Clients often struggle with the proper implementation of the HIPAA Security Rule (SR). The confusion stems from the fact that the HIPAA SR is a law, not a security framework like NIST 800-53 or CIS top 20. Let’s dispel a few of the common myths:
Myth 1: HIPAA doesn’t require vulnerability scans and penetration tests
Myth Busted: Strictly speaking, HIPAA does not require a penetration test or a vulnerability scan. However, it does require a risk analysis which effectively requires covered entities to test their security controls. Two significant and important methods for testing security controls are vulnerability scanning and penetration testing. It is possible that an auditor or administrative law judge could, given the prevalence of hacking events in healthcare, render a judgement against a covered entity for failing to do a vulnerability scan.
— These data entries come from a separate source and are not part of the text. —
-- pv_equiv track=rewrite | github.com/Zeeeepa/code-scalpel | src/code_scalpel/code_parsers/java_parsers/java_parsers_Gradle.py | parse_build_output
-- ===== SOURCE A (Python) =====
-- from typing import Any, Dict, List, Optional
--
-- def parse_build_output(text: str) -> List[Dict[str, Any]]:
--     """Parse Gradle build output into structured records."""
--     results: List[Dict[str, Any]] = []
--     for line in text.splitlines():
--         line = line.strip()
--         if not line:
--             continue
--         upper = line.upper()
--         if "BUILD SUCCESSFUL" in upper:
--             results.append({"level": "SUCCESS", "message": line})
--         elif "BUILD FAILED" in upper:
--             results.append({"level": "FAILED", "message": line})
--         elif upper.startswith("ERROR:") or upper.startswith("> TASK"):
--             results.append({"level": "ERROR", "message": line})
--         elif upper.startswith("W:") or "> Configure" in upper:
--             results.append({"level": "WARNING", "message": line})
--         else:
--             results.append({"level": "INFO", "message": line})
--     return results
-- ===== SOURCE B (Python) =====
-- def _flush(results, buf):
--     line = "".join(buf).strip()
--     if not line:
--         return
--     upper = line.upper()
--     if "BUILD SUCCESSFUL" in upper:
--         level = "SUCCESS"
--     elif "BUILD FAILED" in upper:
--         level = "FAILED"
--     elif upper.startswith("ERROR:") or upper.startswith("> TASK"):
--         level = "ERROR"
--     elif upper.startswith("W:") or "> Configure" in upper:
--         level = "WARNING"
--     else:
--         level = "INFO"
--     results.append({"level": level, "message": line})
--
--
-- def parse_build_output(text):
--     """Parse Gradle build output into structured records.
--
--     Single character-level scan: accumulates the current line in a buffer and
--     flushes it at each line break (\n, \r or \r\n) and at end of input,
--     instead of splitlines()+strip per line. Exact on ASCII text (tab/space/
--     newline/CR whitespace); it does not treat \x0b/\x0c/\x1c-\x1e as breaks.
--     """
--     results = []
--     buf = []
--     i, n = 0, len(text)
--     while True:
--         if i >= n:
--             _flush(results, buf)
--             return results
--         ch = text[i]
--         if ch == "\r" and i + 1 < n and text[i + 1] == "\n":
--             _flush(results, buf)
--             buf = []
--             i += 2
--         elif ch == "\n" or ch == "\r":
--             _flush(results, buf)
--             buf = []
--             i += 1
--         else:
--             buf.append(ch)
--             i += 1
-- ===== Notes on version B (the rewrite author's own statement) =====
-- stated objective: alternative
-- what changed: Replaces splitlines() plus a per-line strip/classify loop with a single character-level scanner that buffers the current line and flushes it at each \n, \r or \r\n break and at end of input.
import Mathlib
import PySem

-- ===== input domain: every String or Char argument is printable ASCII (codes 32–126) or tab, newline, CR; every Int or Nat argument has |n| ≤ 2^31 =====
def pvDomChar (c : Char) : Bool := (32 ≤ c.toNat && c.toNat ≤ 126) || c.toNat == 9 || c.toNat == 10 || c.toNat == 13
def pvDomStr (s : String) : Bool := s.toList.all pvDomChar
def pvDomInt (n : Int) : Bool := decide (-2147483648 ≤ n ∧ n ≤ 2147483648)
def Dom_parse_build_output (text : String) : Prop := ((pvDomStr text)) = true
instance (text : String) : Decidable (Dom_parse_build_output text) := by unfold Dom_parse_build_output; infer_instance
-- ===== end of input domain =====

-- B replaces splitlines()+per-line strip with one character-level scan that buffers the
-- current line and flushes at \n / \r / \r\n and at end of input (alternative; same cost).
-- On the stated domain (printable ASCII + tab/newline/CR) the line boundaries coincide.

-- ===== PORT A =====
def parse_build_output (text : String) : List (List (String × String)) :=
  (PySem.Str.splitlines text).foldl (fun results line0 =>
    let line := PySem.Str.strip line0
    if line = "" then results
    else
      let upper := PySem.Str.upper line
      if PySem.Str.isIn "BUILD SUCCESSFUL" upper then
        results ++ [[("level", "SUCCESS"), ("message", line)]]
      else if PySem.Str.isIn "BUILD FAILED" upper then
        results ++ [[("level", "FAILED"), ("message", line)]]
      else if PySem.Str.startswith upper "ERROR:" || PySem.Str.startswith upper "> TASK" then
        results ++ [[("level", "ERROR"), ("message", line)]]
      else if PySem.Str.startswith upper "W:" || PySem.Str.isIn "> Configure" upper then
        results ++ [[("level", "WARNING"), ("message", line)]]
      else
        results ++ [[("level", "INFO"), ("message", line)]]) []

-- ===== PORT B =====
-- _flush(results, buf) of Source B
def pbFlush (results : List (List (String × String))) (buf : List Char) : List (List (String × String)) :=
  let line := PySem.Str.strip (String.ofList buf)
  if line = "" then results
  else
    let upper := PySem.Str.upper line
    if PySem.Str.isIn "BUILD SUCCESSFUL" upper then
      results ++ [[("level", "SUCCESS"), ("message", line)]]
    else if PySem.Str.isIn "BUILD FAILED" upper then
      results ++ [[("level", "FAILED"), ("message", line)]]
    else if PySem.Str.startswith upper "ERROR:" || PySem.Str.startswith upper "> TASK" then
      results ++ [[("level", "ERROR"), ("message", line)]]
    else if PySem.Str.startswith upper "W:" || PySem.Str.isIn "> Configure" upper then
      results ++ [[("level", "WARNING"), ("message", line)]]
    else
      results ++ [[("level", "INFO"), ("message", line)]]

-- the while-loop of Source B: remaining characters, current line buffer, results so far
def pbGo : List Char → List Char → List (List (String × String)) → List (List (String × String))
  | [], buf, results => pbFlush results buf
  | '\r' :: '\n' :: rest, buf, results => pbGo rest [] (pbFlush results buf)
  | c :: rest, buf, results =>
      if c = '\n' || c = '\r' then pbGo rest [] (pbFlush results buf)
      else pbGo rest (buf ++ [c]) results

def parse_build_output_alt (text : String) : List (List (String × String)) :=
  pbGo text.toList [] []

-- ===== PRECONDITION & SPEC =====
def Spec_parse_build_output (text : String) (out : List (List (String × String))) : Prop := out = parse_build_output_alt text
instance (text : String) (out : List (List (String × String))) : Decidable (Spec_parse_build_output text out) := by unfold Spec_parse_build_output; infer_instance

-- ===== CLAIM (what is proved, stated in full; the proofs are below) =====
def Claim_equal_parse_build_output : Prop := ∀ (text : String), Dom_parse_build_output text → Spec_parse_build_output text (parse_build_output text)

-- ===== LEMMAS AND PROOFS =====
-- A's per-line fold step, named for the proofs
def pvStepA (results : List (List (String × String))) (line0 : String) : List (List (String × String)) :=
  let line := PySem.Str.strip line0
  if line = "" then results
  else
    let upper := PySem.Str.upper line
    if PySem.Str.isIn "BUILD SUCCESSFUL" upper then
      results ++ [[("level", "SUCCESS"), ("message", line)]]
    else if PySem.Str.isIn "BUILD FAILED" upper then
      results ++ [[("level", "FAILED"), ("message", line)]]
    else if PySem.Str.startswith upper "ERROR:" || PySem.Str.startswith upper "> TASK" then
      results ++ [[("level", "ERROR"), ("message", line)]]
    else if PySem.Str.startswith upper "W:" || PySem.Str.isIn "> Configure" upper then
      results ++ [[("level", "WARNING"), ("message", line)]]
    else
      results ++ [[("level", "INFO"), ("message", line)]]

-- the line-break test splitlines uses, as a named definition
def pvIsB (c : Char) : Bool :=
  c.toNat = 10 || c.toNat = 13 || c.toNat = 11 || c.toNat = 12 || c.toNat = 28 ||
    c.toNat = 29 || c.toNat = 30 || c.toNat = 133 || c.toNat = 8232 || c.toNat = 8233

-- recursion skeleton of the \r\n-aware scan, used only for its induction principle
def pvShape : List Char → Nat
  | [] => 0
  | '\r' :: '\n' :: rest => pvShape rest
  | _ :: rest => pvShape rest

theorem pvFlush_eq_stepA (res : List (List (String × String))) (buf : List Char) :
    pbFlush res buf = pvStepA res (String.ofList buf) := rfl

theorem pvIsB_dom (c : Char) (h : pvDomChar c = true) :
    pvIsB c = (c = '\n' || c = '\r') := by
  have h10 : (c = '\n') ↔ (c.toNat = 10) := by
    constructor
    · rintro rfl; rfl
    · intro hn; exact Char.ext (UInt32.toNat_inj.mp hn)
  have h13 : (c = '\r') ↔ (c.toNat = 13) := by
    constructor
    · rintro rfl; rfl
    · intro hn; exact Char.ext (UInt32.toNat_inj.mp hn)
  unfold pvIsB pvDomChar at *
  simp only [Bool.or_eq_true, Bool.and_eq_true, decide_eq_true_eq, beq_iff_eq] at h ⊢
  by_cases e10 : c.toNat = 10 <;> by_cases e13 : c.toNat = 13 <;>
    simp [h10, h13, e10, e13] <;> omega

theorem pvGo_acc (isB : Char → Bool) (cs : List Char) :
    ∀ cur acc, PySem.Chars.splitlines.go isB cs cur acc
      = acc.reverse ++ PySem.Chars.splitlines.go isB cs cur [] := by
  induction cs using pvShape.induct with
  | case1 =>
      intro cur acc
      simp only [PySem.Chars.splitlines.go.eq_1]
      split <;> simp
  | case2 rest ih =>
      intro cur acc
      rw [PySem.Chars.splitlines.go.eq_2, PySem.Chars.splitlines.go.eq_2,
        ih [] (cur.reverse :: acc), ih [] [cur.reverse]]
      simp
  | case3 c rest h ih =>
      intro cur acc
      rw [PySem.Chars.splitlines.go.eq_3 isB cur acc c rest h,
        PySem.Chars.splitlines.go.eq_3 isB cur [] c rest h]
      by_cases hb : isB c = true
      · rw [if_pos hb, if_pos hb, ih [] (cur.reverse :: acc), ih [] [cur.reverse]]
        simp
      · rw [if_neg hb, if_neg hb]
        exact ih (c :: cur) acc

theorem pvMain (cs : List Char) :
    ∀ buf res, (∀ c ∈ cs, pvDomChar c = true) →
      pbGo cs buf res
        = List.foldl pvStepA res
            ((PySem.Chars.splitlines.go pvIsB cs buf.reverse []).map String.ofList) := by
  induction cs using pvShape.induct with
  | case1 =>
      intro buf res _
      simp only [PySem.Chars.splitlines.go.eq_1, List.isEmpty_iff, List.reverse_eq_nil_iff]
      by_cases hb : buf = []
      · subst hb; simp; rfl
      · rw [if_neg hb]
        simp only [List.reverse_reverse, List.reverse_cons, List.reverse_nil, List.nil_append,
          List.map_cons, List.map_nil, List.foldl_cons, List.foldl_nil]
        exact pvFlush_eq_stepA res buf
  | case2 rest ih =>
      intro buf res hdom
      have hrest : ∀ c ∈ rest, pvDomChar c = true := fun c hc =>
        hdom c (by simp [hc])
      rw [PySem.Chars.splitlines.go.eq_2,
        pvGo_acc pvIsB rest [] (buf.reverse.reverse :: [])]
      simp only [List.reverse_reverse, List.reverse_cons, List.reverse_nil, List.nil_append,
        List.map_append, List.map_cons, List.map_nil, List.foldl_append, List.foldl_cons,
        List.foldl_nil]
      rw [← pvFlush_eq_stepA res buf]
      have := ih [] (pbFlush res buf) hrest
      simpa using this
  | case3 c rest h ih =>
      intro buf res hdom
      have hc : pvDomChar c = true := hdom c (by simp)
      have hrest : ∀ c ∈ rest, pvDomChar c = true := fun c hc =>
        hdom c (by simp [hc])
      rw [pbGo.eq_3 buf res c rest h,
        PySem.Chars.splitlines.go.eq_3 pvIsB buf.reverse [] c rest h,
        pvIsB_dom c hc]
      by_cases hb : (c = '\n' || c = '\r') = true
      · rw [if_pos hb, if_pos hb, pvGo_acc pvIsB rest [] (buf.reverse.reverse :: [])]
        simp only [List.reverse_reverse, List.reverse_cons, List.reverse_nil, List.nil_append,
          List.map_append, List.map_cons, List.map_nil, List.foldl_append, List.foldl_cons,
          List.foldl_nil]
        rw [← pvFlush_eq_stepA res buf]
        have := ih [] (pbFlush res buf) hrest
        simpa using this
      · rw [if_neg hb, if_neg hb]
        have := ih (buf ++ [c]) res hrest
        simpa using this

-- ===== VERDICT (by name: the statement is the Claim_ definition above) =====
theorem parse_build_output_spec : Claim_equal_parse_build_output := by
  intro text hdom
  show parse_build_output text = parse_build_output_alt text
  have hA : parse_build_output text
      = List.foldl pvStepA [] (PySem.Str.splitlines text) := rfl
  have hsl : PySem.Str.splitlines text
      = (PySem.Chars.splitlines.go pvIsB text.toList [] []).map String.ofList := rfl
  have hall : ∀ c ∈ text.toList, pvDomChar c = true := by
    have := hdom
    unfold Dom_parse_build_output pvDomStr at this
    simpa [List.all_eq_true] using this
  rw [hA, hsl]
  have h := pvMain text.toList [] [] hall
  simp only [List.reverse_nil] at h
  exact h.symm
In addition, NIST has issued a special recommendation for HIPAA that says, “Conduct trusted penetration testing of the effectiveness of security controls in place, if reasonable and appropriate. This validates your exposure to actual vulnerabilities.” It also says to document any deficiencies that are identified in a technically detailed report and to include effective, efficient, and clear methods for remediation.
Myth 2: HIPAA doesn’t require data at rest encryption.
Myth Busted: According to HIPAA, encrypting health data is “addressable” rather than “required.” However, this does not mean that covered entities can simply ignore health data encryption. Instead, healthcare organizations must determine which privacy and security measures will benefit its workflow.
“…it permits covered entities to determine whether the addressable implementation specification is reasonable and appropriate for that covered entity,” according to HHS. “If it is not, the Security Rule allows the covered entity to adopt an alternative measure that achieves the purpose of the standard, if the alternative measure is reasonable and appropriate.”
Myth 3: HIPAA doesn’t require log monitoring and alerting merely log storage.
Myth Busted: Event, audit, and access logging is a requirement for HIPAA compliance. HIPAA requires you to keep logs on each of your systems for a total of six years. These three HIPAA requirements apply to logging, and log monitoring:
- Section 164.308(a)(5)(ii)(C): Log-in monitoring (Addressable). Procedures for monitoring log-in attempts and reporting discrepancies.
- Section 164.312(b): Audit controls. Implement hardware, software, and/or procedural mechanisms that record and examine activity in information systems that contain or use electronic protected health information.
- Section 164.308(a)(1)(ii)(D): Information system activity review (Required). Implement procedures to regularly review records of information system activity, such as audit logs, access reports, and security incident tracking reports.
Myth 4: The HIPAA SR is not risk based.
For HIPAA practitioners and consultants declare that HIPAA is not a risk based approach, consider this; the HIPAA SR requires covered entities to Identify and protect against reasonably anticipated threats to the security or integrity of the information and protect against reasonably anticipated, impermissible uses or disclosures.
The addressable controls are then determined by the results of assessing the likelihood and impact of the threats being realized.
Myth Busted: While the HIPAA SR may not BE a risk based framework, its proper implementation is inherently risk based.
Myth 5: I can only be audited if I have a breach.
Myth Busted: As stated on the HHS website under ‘who can be audited’? “Every covered entity and business associate is eligible for an audit. These include covered individual and organizational providers of health services; health plans of all sizes and functions; health care clearinghouses; and a range of business associates of these entities. We expect covered entities and business associates to provide the auditors their full cooperation and support”.
On What Basis Will Auditees Be Selected? “For this phase of the audit program, OCR is identifying pools of covered entities and business associates that represent a wide range of health care providers, health plans, health care clearinghouses and business associates“.